-- pv_equiv track=rewrite | github.com/Enio-Telles/rag_multiagent_system_v2 | src/api/review_api_secure.py | _calcular_checksum_codigo_barra
-- ===== SOURCE A (Python) =====
-- from typing import List, Optional, Dict, Any
--
-- def _calcular_checksum_codigo_barra(digitos: List[int]) -> int:
--     """
--     Calcula o dígito verificador para código de barras (EAN/UPC)
--     """
--     if not digitos:
--         raise ValueError("Lista de dígitos não pode estar vazia")
--
--     soma = 0
--     for i, digito in enumerate(reversed(digitos)):
--         peso = 3 if i % 2 == 0 else 1
--         soma += digito * peso
--
--     resto = soma % 10
--     return (10 - resto) % 10
-- ===== SOURCE B (Python) =====
-- def _calcular_checksum_codigo_barra(digitos):
--     if not digitos:
--         raise ValueError("Lista de dígitos não pode estar vazia")
--     rev = digitos[::-1]
--     soma = 3 * sum(rev[0::2]) + sum(rev[1::2])
--     return (10 - soma % 10) % 10
-- ===== Notes on version B (the rewrite author's own statement) =====
-- stated objective: faster
-- what changed: Replaces the indexed per-element weight branch with one reversal and two strided slice sums (weight-3 on rev[0::2], weight-1 on rev[1::2]), moving the per-element work into C-level slicing and sum().
import Mathlib
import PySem

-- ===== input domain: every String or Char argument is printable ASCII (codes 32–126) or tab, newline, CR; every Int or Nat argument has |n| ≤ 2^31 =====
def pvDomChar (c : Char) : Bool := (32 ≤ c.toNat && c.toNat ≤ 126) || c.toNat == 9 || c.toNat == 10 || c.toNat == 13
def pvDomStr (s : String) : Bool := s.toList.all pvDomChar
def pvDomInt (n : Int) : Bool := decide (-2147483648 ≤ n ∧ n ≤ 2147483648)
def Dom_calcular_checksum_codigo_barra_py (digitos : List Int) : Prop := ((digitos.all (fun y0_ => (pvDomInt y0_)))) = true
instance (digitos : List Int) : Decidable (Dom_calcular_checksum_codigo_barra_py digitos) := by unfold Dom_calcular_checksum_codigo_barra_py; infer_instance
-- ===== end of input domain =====

-- B replaces A's per-index weight branch by one reversal and two strided slice sums (measurably faster in Python via C-level slicing/sum); the empty-list ValueError is excluded by Pre_.


-- ===== PORT A =====
-- the 'for i, digito in enumerate(reversed(digitos))' loop, carrying the index i and the accumulator soma
def pvLoopA : List Int → Nat → Int → Int
  | [], _, soma => soma
  | d :: rest, i, soma => pvLoopA rest (i + 1) (soma + d * (if i % 2 = 0 then 3 else 1))

def calcular_checksum_codigo_barra_py (digitos : List Int) : Int :=
  -- 'if not digitos: raise ValueError' — excluded by Pre_; value here irrelevant
  if digitos = [] then 0
  else
    let soma := pvLoopA digitos.reverse 0 0
    let resto := PySem.Int.mod soma 10
    PySem.Int.mod (10 - resto) 10

-- ===== PORT B =====
-- rev[0::2]: every second element starting at index 0 (exact hand port of step-2 slicing on a list)
def pvEveryOther : List Int → List Int
  | [] => []
  | x :: rest => x :: pvEveryOther rest.tail
termination_by l => l.length
decreasing_by simp [List.length_tail]

def calcular_checksum_codigo_barra_py_alt (digitos : List Int) : Int :=
  if digitos = [] then 0
  else
    let rev := digitos.reverse
    let soma := 3 * (pvEveryOther rev).sum + (pvEveryOther rev.tail).sum
    PySem.Int.mod (10 - PySem.Int.mod soma 10) 10

-- ===== PRECONDITION & SPEC =====
-- A raises ValueError on the empty list; Pre_ excludes exactly that input.
def Pre_calcular_checksum_codigo_barra_py (digitos : List Int) : Prop := digitos ≠ []
instance (digitos : List Int) : Decidable (Pre_calcular_checksum_codigo_barra_py digitos) := by unfold Pre_calcular_checksum_codigo_barra_py; infer_instance
def pvWitness_calcular_checksum_codigo_barra_py : List Int := [4, 0, 0, 6, 3, 8, 1, 3, 3, 3, 9, 3]

def Spec_calcular_checksum_codigo_barra_py (digitos : List Int) (out : Int) : Prop := out = calcular_checksum_codigo_barra_py_alt digitos
instance (digitos : List Int) (out : Int) : Decidable (Spec_calcular_checksum_codigo_barra_py digitos out) := by unfold Spec_calcular_checksum_codigo_barra_py; infer_instance

-- ===== CLAIM (what is proved, stated in full; the proofs are below) =====
def Claim_equal_calcular_checksum_codigo_barra_py : Prop := ∀ (digitos : List Int), Dom_calcular_checksum_codigo_barra_py digitos → Pre_calcular_checksum_codigo_barra_py digitos → Spec_calcular_checksum_codigo_barra_py digitos (calcular_checksum_codigo_barra_py digitos)

-- ===== LEMMAS AND PROOFS =====
lemma pvEveryOther_nil : pvEveryOther [] = [] := by rw [pvEveryOther.eq_def]
lemma pvEveryOther_cons (x : Int) (rest : List Int) :
    pvEveryOther (x :: rest) = x :: pvEveryOther rest.tail := by rw [pvEveryOther.eq_def]

-- A's weighted loop equals B's two strided sums, jointly for even and odd index.
lemma pvLoopA_eo (l : List Int) : ∀ (i : Nat) (s : Int),
    pvLoopA l (2 * i) s = s + 3 * (pvEveryOther l).sum + (pvEveryOther l.tail).sum ∧
    pvLoopA l (2 * i + 1) s = s + (pvEveryOther l).sum + 3 * (pvEveryOther l.tail).sum := by
  induction l with
  | nil => intro i s; simp [pvLoopA, pvEveryOther_nil]
  | cons d rest ih =>
    intro i s
    constructor
    · have h := (ih i (s + d * 3)).2
      simp only [pvLoopA, Nat.mul_mod_right, if_true]
      rw [h, pvEveryOther_cons]
      simp only [List.sum_cons, List.tail_cons]
      ring
    · have h := (ih (i + 1) (s + d * 1)).1
      have hidx : 2 * i + 1 + 1 = 2 * (i + 1) := by ring
      simp only [pvLoopA]
      rw [if_neg (by omega), hidx, h, pvEveryOther_cons]
      simp only [List.sum_cons, List.tail_cons]
      ring

-- ===== VERDICT (by name: the statement is the Claim_ definition above) =====
theorem calcular_checksum_codigo_barra_py_spec : Claim_equal_calcular_checksum_codigo_barra_py := by
  intro digitos _ hpre
  unfold Spec_calcular_checksum_codigo_barra_py
  unfold calcular_checksum_codigo_barra_py calcular_checksum_codigo_barra_py_alt
  rw [if_neg hpre, if_neg hpre]
  have h := (pvLoopA_eo digitos.reverse 0 0).1
  simp only [Nat.mul_zero, zero_add] at h
  rw [h]
-- the jump table at row k answers nextGe (values offset by the base index)
lemma tab_get (c : Char) : ∀ (l : List Char) (base : Int) (k : Nat), k ≤ l.length →
    PySem.Dict.get? ((nxtTabs l base).getD k PySem.Dict.empty) c
      = (nextGe l c k).map (fun j : Nat => base + (j : Int)) := by
  intro l
  induction l with
  | nil =>
      intro base k hk
      have hk0 : k = 0 := Nat.le_zero.mp (by simpa using hk)
      subst hk0
      simp [nxtTabs, nextGe, PySem.Dict.get?_empty]
  | cons a rest ih =>
      intro base k hk
      cases k with
      | zero =>
          have hhead : (nxtTabs rest (base + 1)).headD PySem.Dict.empty
              = (nxtTabs rest (base + 1)).getD 0 PySem.Dict.empty := by
            cases rest <;> simp [nxtTabs]
          simp only [nxtTabs, List.getD_cons_zero]
          rw [hhead]
          rw [PySem.Dict.get?_insert]
          by_cases hac : c = a
          · subst hac
            have : nextGe (c :: rest) c 0 = some 0 := by
              unfold nextGe
              rw [dif_pos (by simp)]
              simp
            simp [this]
          · rw [if_neg hac, ih (base + 1) 0 (Nat.zero_le _)]
            have hstep : nextGe (a :: rest) c 0 = (nextGe rest c 0).map (· + 1) := by
              have h1 : nextGe (a :: rest) c 0 = nextGe (a :: rest) c (0 + 1) := by
                rw [nextGe_eq, dif_pos (by simp : 0 < (a :: rest).length),
                  if_neg (by simpa using fun h => hac h.symm)]
              rw [h1, nextGe_cons_shift]
            rw [hstep]
            cases nextGe rest c 0 <;> simp
            omega
      | succ m =>
          simp only [nxtTabs, List.getD_cons_succ]
          rw [ih (base + 1) m (by simpa using hk)]
          rw [nextGe_cons_shift]
          cases nextGe rest c m <;> simp
          omega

┄┄┄┄┄┄┄┄┄┄

■ EXERCISE DESCRIPTION ■
Transcribe the lines above between the line holding "have : nextGe" and the line holding "have h1 : nextGe", inclusive, exactly as they stand and with nothing added.

■ WRITTEN SOLUTION ■
            have : nextGe (c :: rest) c 0 = some 0 := by
              unfold nextGe
              rw [dif_pos (by simp)]
              simp
            simp [this]
          · rw [if_neg hac, ih (base + 1) 0 (Nat.zero_le _)]
            have hstep : nextGe (a :: rest) c 0 = (nextGe rest c 0).map (· + 1) := by
              have h1 : nextGe (a :: rest) c 0 = nextGe (a :: rest) c (0 + 1) := by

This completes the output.